Data excerpts
lemma pv_foldl_insertBy_pairwise {α : Type} (before : α → α → Bool) (Q R : α → α → Prop)
    (htrans : ∀ x y z, before x y = true → Q y z → Q x z)
    (hxy : ∀ x y, before x y = true → Q x y)
    (hyx : ∀ x y, R y x → before x y = false → Q y x)
    (xs : List α) (acc : List α) (hacc : acc.Pairwise Q)
    (hcross : ∀ y ∈ acc, ∀ x ∈ xs, R y x) (hxs : xs.Pairwise R) :
    (xs.foldl (fun acc x => PySem.List.insertBy before x acc) acc).Pairwise Q := by
  induction xs generalizing acc with
  | nil => simpa using hacc
  | cons x xs ih =>
    rcases List.pairwise_cons.mp hxs with ⟨hxxs, hxs'⟩
    simp only [List.foldl_cons]
    refine ih _ ?_ ?_ hxs'
    · exact pv_insertBy_pairwise before Q htrans x acc hacc
        (fun y _ hb => hxy x y hb)
        (fun y hmem hb => hyx x y (hcross y hmem x (by simp)) hb)
    · intro y hmem x' hx'
      rcases (PySem.List.mem_insertBy before x y acc).mp hmem with rfl | hyacc
      · exact hxxs x' hx'
      · exact hcross y hyacc x' (by simp [hx'])

lemma pv_sorted_pairwise_stable {α κ : Type} [LinearOrder κ] (key : α → κ) (R : α → α → Prop)
    (xs : List α) (hxs : xs.Pairwise R) :
    (PySem.List.sorted xs key).Pairwise (fun a b => key a < key b ∨ (key a = key b ∧ R a b)) := by
  rw [PySem.List.sorted_eq_foldl_insertBy]
  refine pv_foldl_insertBy_pairwise _ _ R ?_ ?_ ?_ xs [] (by simp) (by simp) hxs
  · intro x y z hb hQ
    have hxy : key x < key y := by simpa using hb
    rcases hQ with h | ⟨h, _⟩
    · exact Or.inl (hxy.trans h)
    · exact Or.inl (h ▸ hxy)
  · intro x y hb; exact Or.inl (by simpa using hb)
  · intro x y hR hb
    have h : ¬ key x < key y := by simpa using hb
    rcases lt_or_eq_of_le (le_of_not_gt h) with h' | h'
    · exact Or.inl h'
    · exact Or.inr ⟨h', hR⟩

-- the comparator of sorted2 in arithmetic form
lemma pv_sorted2_before_true {α : Type} (k1 k2 : α → Int) (x y : α)
    (hb : (decide (k1 x < k1 y) || (!decide (k1 y < k1 x) && decide (k2 x < k2 y))) = true) :
    k1 x ≤ k1 y ∧ (k1 x < k1 y ∨ k2 x < k2 y) := by
  simp only [Bool.or_eq_true, Bool.and_eq_true, Bool.not_eq_true', decide_eq_true_eq,
    decide_eq_false_iff_not] at hb
  rcases hb with h | ⟨h1, h2⟩
  · exact ⟨le_of_lt h, Or.inl h⟩
  · exact ⟨by omega, Or.inr h2⟩

lemma pv_sorted2_before_false {α : Type} (k1 k2 : α → Int) (x y : α)
    (hb : (decide (k1 x < k1 y) || (!decide (k1 y < k1 x) && decide (k2 x < k2 y))) = false) :
    ¬ k1 x < k1 y ∧ (k1 y < k1 x ∨ ¬ k2 x < k2 y) := by
  have hb' : ¬ (decide (k1 x < k1 y) || (!decide (k1 y < k1 x) && decide (k2 x < k2 y))) = true := by
    simp [hb]
  simp only [Bool.or_eq_true, Bool.and_eq_true, Bool.not_eq_true', decide_eq_true_eq,
    decide_eq_false_iff_not, not_or, not_and] at hb'
  refine ⟨hb'.1, ?_⟩
  by_cases h : k1 y < k1 x
  · exact Or.inl h
  · exact Or.inr (hb'.2 h)

lemma pv_sorted2_pairwise_stable {α : Type} (k1 k2 : α → Int) (R : α → α → Prop)
    (xs : List α) (hxs : xs.Pairwise R) :
    (PySem.List.sorted2 xs k1 k2).Pairwise
      (fun a b => (k1 a < k1 b ∨ (k1 a = k1 b ∧ k2 a < k2 b))
        ∨ (k1 a = k1 b ∧ k2 a = k2 b ∧ R a b)) := by
  show (xs.foldl (fun acc x => PySem.List.insertBy
      (fun a b => decide (k1 a < k1 b) || (!decide (k1 b < k1 a) && decide (k2 a < k2 b))) x acc) []).Pairwise _
  refine pv_foldl_insertBy_pairwise _ _ R ?_ ?_ ?_ xs [] (by simp) (by simp) hxs
  · intro x y z hb hQ
    obtain ⟨hle, hor⟩ := pv_sorted2_before_true k1 k2 x y hb
    have hQ' : k1 y ≤ k1 z ∧ (k1 y < k1 z ∨ k2 y ≤ k2 z) := by
      rcases hQ with (h | ⟨h1, h2⟩) | ⟨h1, h2, _⟩
      · exact ⟨le_of_lt h, Or.inl h⟩
      · exact ⟨le_of_eq h1, Or.inr (le_of_lt h2)⟩
      · exact ⟨le_of_eq h1, Or.inr (le_of_eq h2)⟩
    rcases lt_or_eq_of_le (hle.trans hQ'.1) with hlt | heq
    · exact Or.inl (Or.inl hlt)
    · have e1 : k1 x = k1 y := by omega
      have e2 : k1 y = k1 z := by omega
      have h2x : k2 x < k2 y := by rcases hor with h | h <;> omega
      have h2y : k2 y ≤ k2 z := by rcases hQ'.2 with h | h <;> omega
      exact Or.inl (Or.inr ⟨heq, lt_of_lt_of_le h2x h2y⟩)
  · intro x y hb
    obtain ⟨hle, hor⟩ := pv_sorted2_before_true k1 k2 x y hb
    rcases lt_or_eq_of_le hle with hlt | heq
    · exact Or.inl (Or.inl hlt)
    · have h2 : k2 x < k2 y := by rcases hor with h | h <;> omega
      exact Or.inl (Or.inr ⟨heq, h2⟩)
  · intro x y hR hb
    obtain ⟨h1, hor⟩ := pv_sorted2_before_false k1 k2 x y hb
    by_cases hlt : k1 y < k1 x
    · exact Or.inl (Or.inl hlt)
    · have e : k1 y = k1 x := by omega
      have hk2 : ¬ k2 x < k2 y := by rcases hor with h | h <;> omega
      by_cases h2 : k2 y < k2 x
      · exact Or.inl (Or.inr ⟨e, h2⟩)
      · exact Or.inr ⟨e, by omega, hR⟩

-- pvFC / pvFO inversion
lemma pv_fC_some {p : Int × String} {t : Int × Int × String} (h : pvFC p = some t) :
    t = ((pvCanNum? p.2).getD 0, p.1, p.2) ∧ (pvCanNum? p.2).isSome = true := by
  unfold pvFC at h
  by_cases hc : (pvCanNum? p.2).isSome
  · rw [if_pos hc] at h; exact ⟨(Option.some_inj.mp h).symm, hc⟩
  · rw [if_neg hc] at h; cases h

lemma pv_fO_some {p : Int × String} {t : Int × Int × String} (h : pvFO p = some t) :
    t = (0, p.1, p.2) ∧ (pvCanNum? p.2).isSome = false := by
  unfold pvFO at h
  by_cases hc : (pvCanNum? p.2).isSome
  · rw [if_pos hc] at h; cases h
  · rw [if_neg hc] at h
    exact ⟨(Option.some_inj.mp h).symm, by simp at hc; simp [hc]⟩

-- characterization of A's partition loop
lemma pv_fold_char (ys : List (Int × String))
    (acc : List (Int × Int × String) × List (Int × Int × String)) :
    ys.foldl
      (fun (st : List (Int × Int × String) × List (Int × Int × String)) p =>
        if PySem.Str.startswith p.2 "Can" && decide (3 < PySem.Str.len p.2) then
          match PySem.Int.ofStr? (PySem.Str.slice p.2 (some 3) none) with
          | some can_num => (st.1 ++ [(can_num, p.1, p.2)], st.2)
          | none => (st.1, st.2 ++ [(0, p.1, p.2)])
        else (st.1, st.2 ++ [(0, p.1, p.2)])) acc
    = (acc.1 ++ ys.filterMap pvFC, acc.2 ++ ys.filterMap pvFO) := by
  induction ys generalizing acc with
  | nil => simp
  | cons p ys ih =>
    simp only [List.foldl_cons, List.filterMap_cons]
    by_cases h1 : (PySem.Str.startswith p.2 "Can" && decide (3 < PySem.Str.len p.2)) = true
    · cases h2 : PySem.Int.ofStr? (PySem.Str.slice p.2 (some 3) none) with
      | some n =>
        have hC : pvCanNum? p.2 = some n := by unfold pvCanNum?; rw [if_pos h1, h2]
        have hfc : pvFC p = some (n, p.1, p.2) := by simp [pvFC, hC]
        have hfo : pvFO p = none := by simp [pvFO, hC]
        simp only [h1, if_true, h2, hfc, hfo]
        rw [ih]
        simp
      | none =>
        have hC : pvCanNum? p.2 = none := by unfold pvCanNum?; rw [if_pos h1, h2]
        have hfc : pvFC p = none := by simp [pvFC, hC]
        have hfo : pvFO p = some (0, p.1, p.2) := by simp [pvFO, hC]
        simp only [h1, if_true, h2, hfc, hfo]
        rw [ih]
        simp
    · have h1' : (PySem.Str.startswith p.2 "Can" && decide (3 < PySem.Str.len p.2)) = false := by
        simpa using h1
      have hcond : ¬ ((PySem.Str.startswith p.2 "Can" && decide (3 < PySem.Str.len p.2)) = true) := by
        rw [h1']; simp
      have hC : pvCanNum? p.2 = none := by unfold pvCanNum?; rw [if_neg hcond]
      have hfc : pvFC p = none := by simp [pvFC, hC]
      have hfo : pvFO p = some (0, p.1, p.2) := by simp [pvFO, hC]
      simp only [h1', Bool.false_eq_true, if_false, hfc, hfo]
      rw [ih]
      simp

lemma pv_map_fC (ys : List (Int × String)) :
    (ys.filterMap pvFC).map (fun t => (t.2.1, t.2.2)) = ys.filter (fun p => (pvCanNum? p.2).isSome) := by
  induction ys with
  | nil => rfl
  | cons p ys ih =>
    by_cases h : (pvCanNum? p.2).isSome
    · have hfc : pvFC p = some ((pvCanNum? p.2).getD 0, p.1, p.2) := by simp [pvFC, h]
      simp [List.filterMap_cons, List.filter_cons, hfc, h, ih]
    · have hfc : pvFC p = none := by simp [pvFC, h]
      simp [List.filterMap_cons, List.filter_cons, hfc, h, ih]

lemma pv_map_fO (ys : List (Int × String)) :
    (ys.filterMap pvFO).map (fun t => (t.2.1, t.2.2)) = ys.filter (fun p => !(pvCanNum? p.2).isSome) := by
  induction ys with
  | nil => rfl
  | cons p ys ih =>
    by_cases h : (pvCanNum? p.2).isSome
    · have hfo : pvFO p = none := by simp [pvFO, h]
      have hne : pvCanNum? p.2 ≠ none := Option.isSome_iff_ne_none.mp h
      simp [List.filterMap_cons, List.filter_cons, hfo, h, ih, hne]
    · have hfo : pvFO p = some (0, p.1, p.2) := by simp [pvFO, h]
      have heq : pvCanNum? p.2 = none := Option.not_isSome_iff_eq_none.mp h
      simp [List.filterMap_cons, List.filter_cons, hfo, h, ih, heq]

lemma pv_enum_pairwise (label_names : List String) :
    (PySem.List.enumerate label_names).Pairwise (fun a b => a.1 < b.1) := by
  have h := PySem.List.pairwise_lt_pyRange_one 0 (0 + (label_names.length : Int))
  rw [← PySem.List.map_fst_enumerate label_names 0] at h
  exact List.pairwise_map.mp h

-- antisymmetry of the combined order
lemma pv_QG_antisymm (a b : Int × String) (h1 : pvQG a b) (h2 : pvQG b a) : a = b := by
  exfalso
  rcases h1 with h1 | ⟨e1, h1⟩ <;> rcases h2 with h2 | ⟨e2, h2⟩
  · omega
  · omega
  · omega
  · rcases h1 with h1 | ⟨f1, h1⟩ <;> rcases h2 with h2 | ⟨f2, h2⟩
    · omega
    · omega
    · omega
    · rcases h1 with h1 | ⟨g1, h1⟩ <;> rcases h2 with h2 | ⟨g2, h2⟩
      · exact absurd h2 (lt_asymm h1)
      · rw [g2] at h1; exact lt_irrefl _ h1
      · rw [g1] at h2; exact lt_irrefl _ h2
      · omega

-- A's result list equals B's result list
lemma pv_main (label_names : List String) :
    reorder_labels_for_display label_names = reorder_labels_for_display_alt label_names := by
  unfold reorder_labels_for_display reorder_labels_for_display_alt
  rw [pv_fold_char]
  simp only [List.nil_append]
  set ys := PySem.List.enumerate label_names with hys
  set can := List.filterMap pvFC ys with hcan
  set oth := List.filterMap pvFO ys with hoth
  set cs := PySem.List.sorted2 can (fun t => t.1) (fun t => t.2.1) with hcs
  set os := PySem.List.sorted oth (fun t => t.2.2) with hos
  set zs := PySem.List.sorted (PySem.List.sorted (PySem.List.sorted ys pvKeyStr) pvKeyNum) pvKeyGrp with hzs
  set L := cs.map (fun t => (t.2.1, t.2.2)) ++ os.map (fun t => (t.2.1, t.2.2)) with hL
  suffices h : zs = L by
    rw [h, hL]
    simp only [List.map_append, List.map_map]
    rfl
  have hysP : ys.Pairwise (fun a b => a.1 < b.1) := pv_enum_pairwise label_names
  have hcanP : can.Pairwise (fun a b => a.2.1 < b.2.1) := by
    refine List.pairwise_filterMap.mpr (hysP.imp ?_)
    intro a b hab t ht t' ht'
    obtain ⟨rfl, -⟩ := pv_fC_some ht
    obtain ⟨rfl, -⟩ := pv_fC_some ht'
    simpa using hab
  have hothP : oth.Pairwise (fun a b => a.2.1 < b.2.1) := by
    refine List.pairwise_filterMap.mpr (hysP.imp ?_)
    intro a b hab t ht t' ht'
    obtain ⟨rfl, -⟩ := pv_fO_some ht
    obtain ⟨rfl, -⟩ := pv_fO_some ht'
    simpa using hab
  have csQ : cs.Pairwise (fun a b => a.1 < b.1 ∨ (a.1 = b.1 ∧ a.2.1 < b.2.1)) := by
    refine (pv_sorted2_pairwise_stable (fun t => t.1) (fun t => t.2.1) _ can hcanP).imp ?_
    rintro a b ((h | h) | ⟨h1, h2, h3⟩)
    · exact Or.inl h
    · exact Or.inr h
    · exact Or.inr ⟨h1, h3⟩
  have osQ : os.Pairwise (fun a b => a.2.2 < b.2.2 ∨ (a.2.2 = b.2.2 ∧ a.2.1 < b.2.1)) :=
    pv_sorted_pairwise_stable (fun t => t.2.2) _ oth hothP
  have zsQ : zs.Pairwise pvQG :=
    pv_sorted_pairwise_stable pvKeyGrp pvQN _
      (pv_sorted_pairwise_stable pvKeyNum pvQS _
        (pv_sorted_pairwise_stable pvKeyStr (fun a b => a.1 < b.1) ys hysP))
  have zsPerm : zs.Perm ys :=
    (PySem.List.sorted_perm _ _ _).trans
      ((PySem.List.sorted_perm _ _ _).trans (PySem.List.sorted_perm _ _ _))
  have LPerm : L.Perm ys := by
    have h1 : (cs.map (fun t => (t.2.1, t.2.2))).Perm (can.map (fun t => (t.2.1, t.2.2))) :=
      (PySem.List.sorted2_perm _ _ _ _).map _
    have h2 : (os.map (fun t => (t.2.1, t.2.2))).Perm (oth.map (fun t => (t.2.1, t.2.2))) :=
      (PySem.List.sorted_perm _ _ _).map _
    refine (h1.append h2).trans ?_
    rw [hcan, hoth, pv_map_fC, pv_map_fO]
    exact List.filter_append_perm _ ys
  have hmemC : ∀ t ∈ cs, (pvCanNum? t.2.2).isSome = true ∧ t.1 = (pvCanNum? t.2.2).getD 0 := by
    intro t ht
    have htc : t ∈ can := (PySem.List.sorted2_perm _ _ _ _).subset ht
    rcases List.mem_filterMap.mp htc with ⟨p, -, hp⟩
    obtain ⟨rfl, hc⟩ := pv_fC_some hp
    exact ⟨hc, rfl⟩
  have hmemO : ∀ t ∈ os, (pvCanNum? t.2.2).isSome = false := by
    intro t ht
    have htc : t ∈ oth := (PySem.List.sorted_perm _ _ _).subset ht
    rcases List.mem_filterMap.mp htc with ⟨p, -, hp⟩
    obtain ⟨rfl, hc⟩ := pv_fO_some hp
    exact hc
  have LQ : L.Pairwise pvQG := by
    rw [hL, List.pairwise_append]
    refine ⟨?_, ?_, ?_⟩
    · rw [List.pairwise_map]
      refine csQ.imp_of_mem ?_
      intro a b ha hb hab
      obtain ⟨ca, na⟩ := hmemC a ha
      obtain ⟨cb, nb⟩ := hmemC b hb
      unfold pvQG pvQN pvQS pvKeyGrp pvKeyNum pvKeyStr
      simp only [ca, cb, if_true]
      rw [← na, ← nb]
      rcases hab with h | ⟨h1, h2⟩
      · exact Or.inr ⟨trivial, Or.inl h⟩
      · exact Or.inr ⟨trivial, Or.inr ⟨h1, Or.inr ⟨trivial, h2⟩⟩⟩
    · rw [List.pairwise_map]
      refine osQ.imp_of_mem ?_
      intro a b ha hb hab
      have ea : pvCanNum? a.2.2 = none := by
        have := hmemO a ha; simpa [Option.not_isSome_iff_eq_none] using this
      have eb : pvCanNum? b.2.2 = none := by
        have := hmemO b hb; simpa [Option.not_isSome_iff_eq_none] using this
      unfold pvQG pvQN pvQS pvKeyGrp pvKeyNum pvKeyStr
      simp only [ea, eb, Option.isSome_none, Bool.false_eq_true, if_false, Option.getD_none]
      exact Or.inr ⟨trivial, Or.inr ⟨trivial, hab⟩⟩
    · intro a ha b hb
      rcases List.mem_map.mp ha with ⟨t, ht, rfl⟩
      rcases List.mem_map.mp hb with ⟨u, hu, rfl⟩
      have ca := (hmemC t ht).1
      have cb := hmemO u hu
      unfold pvQG pvKeyGrp
      simp only [ca, cb, Bool.false_eq_true, if_true, if_false]
      exact Or.inl (by norm_num)
  exact List.eq_of_perm_of_sorted (fun a b _ _ h1 h2 => pv_QG_antisymm a b h1 h2) zsQ LQ
    (zsPerm.trans LPerm.symm)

▶ EXERCISE REQUIREMENTS
Exactly and exclusively, repeat the lines from the line that contains "have := hmemO b" through the end of the records, both ends included.

▶ RESPONSE TO THE EXERCISE
        have := hmemO b hb; simpa [Option.not_isSome_iff_eq_none] using this
      unfold pvQG pvQN pvQS pvKeyGrp pvKeyNum pvKeyStr
      simp only [ea, eb, Option.isSome_none, Bool.false_eq_true, if_false, Option.getD_none]
      exact Or.inr ⟨trivial, Or.inr ⟨trivial, hab⟩⟩
    · intro a ha b hb
      rcases List.mem_map.mp ha with ⟨t, ht, rfl⟩
      rcases List.mem_map.mp hb with ⟨u, hu, rfl⟩
      have ca := (hmemC t ht).1
      have cb := hmemO u hu
      unfold pvQG pvKeyGrp
      simp only [ca, cb, Bool.false_eq_true, if_true, if_false]
      exact Or.inl (by norm_num)
  exact List.eq_of_perm_of_sorted (fun a b _ _ h1 h2 => pv_QG_antisymm a b h1 h2) zsQ LQ
    (zsPerm.trans LPerm.symm)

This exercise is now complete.